Problem requirements: Find the line holding "-- outer 'for" in the entries below. Give it again exactly, along with every line after it up to and including the line holding "def pvStepA (st".

(Beginning of Study material)

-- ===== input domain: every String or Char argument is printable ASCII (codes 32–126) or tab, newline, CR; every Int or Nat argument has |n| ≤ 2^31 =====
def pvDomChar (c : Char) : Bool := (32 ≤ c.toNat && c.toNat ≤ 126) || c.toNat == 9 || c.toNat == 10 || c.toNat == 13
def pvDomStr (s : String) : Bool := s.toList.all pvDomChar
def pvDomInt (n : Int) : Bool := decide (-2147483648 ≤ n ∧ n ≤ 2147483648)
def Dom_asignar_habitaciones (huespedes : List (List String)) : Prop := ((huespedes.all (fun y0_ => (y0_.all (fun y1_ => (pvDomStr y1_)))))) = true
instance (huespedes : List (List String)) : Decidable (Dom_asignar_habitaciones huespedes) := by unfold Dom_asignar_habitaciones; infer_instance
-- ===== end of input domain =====

-- B replaces A's per-guest rescan of all rooms against a 'used' set by a precomputed
-- room table consumed left-to-right with a counter, in one pass (objective: simpler).

-- ===== PORT A =====
-- inner 'for hab in range(1, 7): if (piso, hab) not in hab_usadas: add; assign; break'
def pvInnerHab (dni : String) (piso : Int) (habs : List Int)
    (asig : PySem.Dict String (Int × Int)) (usadas : PySem.Set (Int × Int)) :
    PySem.Dict String (Int × Int) × PySem.Set (Int × Int) :=
  match habs with
  | [] => (asig, usadas)
  | hab :: rest =>
    if PySem.Set.contains usadas (piso, hab) then
      pvInnerHab dni piso rest asig usadas
    else
      (asig.insert dni (piso, hab), PySem.Set.add usadas (piso, hab))

-- outer 'for piso in range(1, 11): …; if dni in asignaciones: break'
def pvPisoLoop (dni : String) (pisos : List Int)
    (asig : PySem.Dict String (Int × Int)) (usadas : PySem.Set (Int × Int)) :
    PySem.Dict String (Int × Int) × PySem.Set (Int × Int) :=
  match pisos with
  | [] => (asig, usadas)
  | piso :: rest =>
    let st := pvInnerHab dni piso (PySem.List.pyRange 1 7 1) asig usadas
    if st.1.contains dni then st else pvPisoLoop dni rest st.1 st.2

-- loop body: 'dni = reg[0]' then the nested scan
def pvStepA (st : PySem.Dict String (Int × Int) × PySem.Set (Int × Int)) (reg : List String) :
    PySem.Dict String (Int × Int) × PySem.Set (Int × Int) :=
  match PySem.List.pyGet? reg 0 with
  | none => st
  | some dni => pvPisoLoop dni (PySem.List.pyRange 1 11 1) st.1 st.2

def asignar_habitaciones (huespedes : List (List String)) : List (String × Int × Int) :=
  (huespedes.foldl pvStepA (PySem.Dict.empty, PySem.Set.empty)).1.items

-- ===== PORT B =====
-- rooms = [(piso, hab) for piso in range(1, 11) for hab in range(1, 7)]
def pvRooms : List (Int × Int) :=
  (PySem.List.pyRange 1 11 1).flatMap (fun piso => (PySem.List.pyRange 1 7 1).map (fun hab => (piso, hab)))

-- loop body: 'if i < len(rooms): asignaciones[reg[0]] = rooms[i]; i += 1'
def pvStepB (st : PySem.Dict String (Int × Int) × Nat) (reg : List String) :
    PySem.Dict String (Int × Int) × Nat :=
  if st.2 < pvRooms.length then
    match PySem.List.pyGet? reg 0 with
    | none => st
    | some dni => (st.1.insert dni (pvRooms.getD st.2 (0, 0)), st.2 + 1)
  else st

def asignar_habitaciones_alt (huespedes : List (List String)) : List (String × Int × Int) :=
  (huespedes.foldl pvStepB (PySem.Dict.empty, 0)).1.items

-- ===== PRECONDITION & SPEC =====
-- Pre_ excludes records that are empty lists (A raises IndexError on reg[0]) and guest lists
-- longer than 6 that repeat a DNI: once floor 1 can be full, A's treatment of the repeated
-- key (sometimes reassigning a floor-1 room, sometimes silently keeping the old entry) is an
-- accidental duplicate-key corner; with at most 6 guests the scan stays on floor 1 and the
-- two programs agree, so such lists are admitted even with duplicates.
def Pre_asignar_habitaciones (huespedes : List (List String)) : Prop :=
  (∀ reg ∈ huespedes, reg ≠ []) ∧
    ((huespedes.map (fun r => r.headD "")).Nodup ∨ huespedes.length ≤ 6)
instance (huespedes : List (List String)) : Decidable (Pre_asignar_habitaciones huespedes) := by
  unfold Pre_asignar_habitaciones; infer_instance

def pvWitness_asignar_habitaciones : List (List String) := [["1", "x"], ["2"]]

def Spec_asignar_habitaciones (huespedes : List (List String)) (out : List (String × Int × Int)) : Prop := out = asignar_habitaciones_alt huespedes
instance (huespedes : List (List String)) (out : List (String × Int × Int)) : Decidable (Spec_asignar_habitaciones huespedes out) := by unfold Spec_asignar_habitaciones; infer_instance

-- ===== CLAIM (what is proved, stated in full; the proofs are below) =====
def Claim_equal_asignar_habitaciones : Prop := ∀ (huespedes : List (List String)), Dom_asignar_habitaciones huespedes → Pre_asignar_habitaciones huespedes → Spec_asignar_habitaciones huespedes (asignar_habitaciones huespedes)

-- ===== LEMMAS AND PROOFS =====

theorem pv_find?_congr {α : Type} (l : List α) (p q : α → Bool)
    (h : ∀ x ∈ l, p x = q x) : l.find? p = l.find? q := by
  induction l with
  | nil => rfl
  | cons x t ih =>
    have hx := h x (by simp)
    rw [List.find?, List.find?, hx]
    cases q x with
    | true => rfl
    | false => exact ih (fun y hy => h y (by simp [hy]))

theorem pv_contains_eq_decide (s : PySem.Set (Int × Int)) (x : Int × Int) :
    PySem.Set.contains s x = decide (x ∈ s) := by
  by_cases h : x ∈ s <;> simp [h]

theorem pv_find?_not_mem_take :
    ∀ (l : List (Int × Int)), l.Nodup → ∀ n : Nat,
      l.find? (fun r => !(PySem.Set.contains (l.take n) r)) = l[n]? := by
  intro l
  induction l with
  | nil => intro _ n; simp
  | cons x t ih =>
    intro hnd n
    cases n with
    | zero => simp [List.find?]
    | succ m =>
      have hxmem : (!(PySem.Set.contains ((x :: t).take (m + 1)) x)) = false := by
        rw [pv_contains_eq_decide]; simp [List.take]
      rw [List.find?]
      simp only [hxmem]
      have hxt : x ∉ t := (List.nodup_cons.mp hnd).1
      have hcongr : ∀ r ∈ t,
          (!(PySem.Set.contains ((x :: t).take (m + 1)) r)) =
          (!(PySem.Set.contains (t.take m) r)) := by
        intro r hr
        have hrx : r ≠ x := fun h => hxt (h ▸ hr)
        rw [pv_contains_eq_decide, pv_contains_eq_decide]
        simp [List.take, hrx]
      rw [pv_find?_congr t _ _ hcongr, ih (List.nodup_cons.mp hnd).2 m]
      simp

theorem pv_innerHab_eq (dni : String) (piso : Int) (habs : List Int)
    (asig : PySem.Dict String (Int × Int)) (usadas : PySem.Set (Int × Int)) :
    pvInnerHab dni piso habs asig usadas =
      match habs.find? (fun h => !(PySem.Set.contains usadas (piso, h))) with
      | some h => (asig.insert dni (piso, h), PySem.Set.add usadas (piso, h))
      | none => (asig, usadas) := by
  induction habs with
  | nil => rfl
  | cons hab rest ih =>
    rw [pvInnerHab, List.find?]
    cases hc : PySem.Set.contains usadas (piso, hab) with
    | true => simp only [if_true, Bool.not_true]; exact ih
    | false => simp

(End of Study material)

Response below:
-- outer 'for piso in range(1, 11): …; if dni in asignaciones: break'
def pvPisoLoop (dni : String) (pisos : List Int)
    (asig : PySem.Dict String (Int × Int)) (usadas : PySem.Set (Int × Int)) :
    PySem.Dict String (Int × Int) × PySem.Set (Int × Int) :=
  match pisos with
  | [] => (asig, usadas)
  | piso :: rest =>
    let st := pvInnerHab dni piso (PySem.List.pyRange 1 7 1) asig usadas
    if st.1.contains dni then st else pvPisoLoop dni rest st.1 st.2

-- loop body: 'dni = reg[0]' then the nested scan
def pvStepA (st : PySem.Dict String (Int × Int) × PySem.Set (Int × Int)) (reg : List String) :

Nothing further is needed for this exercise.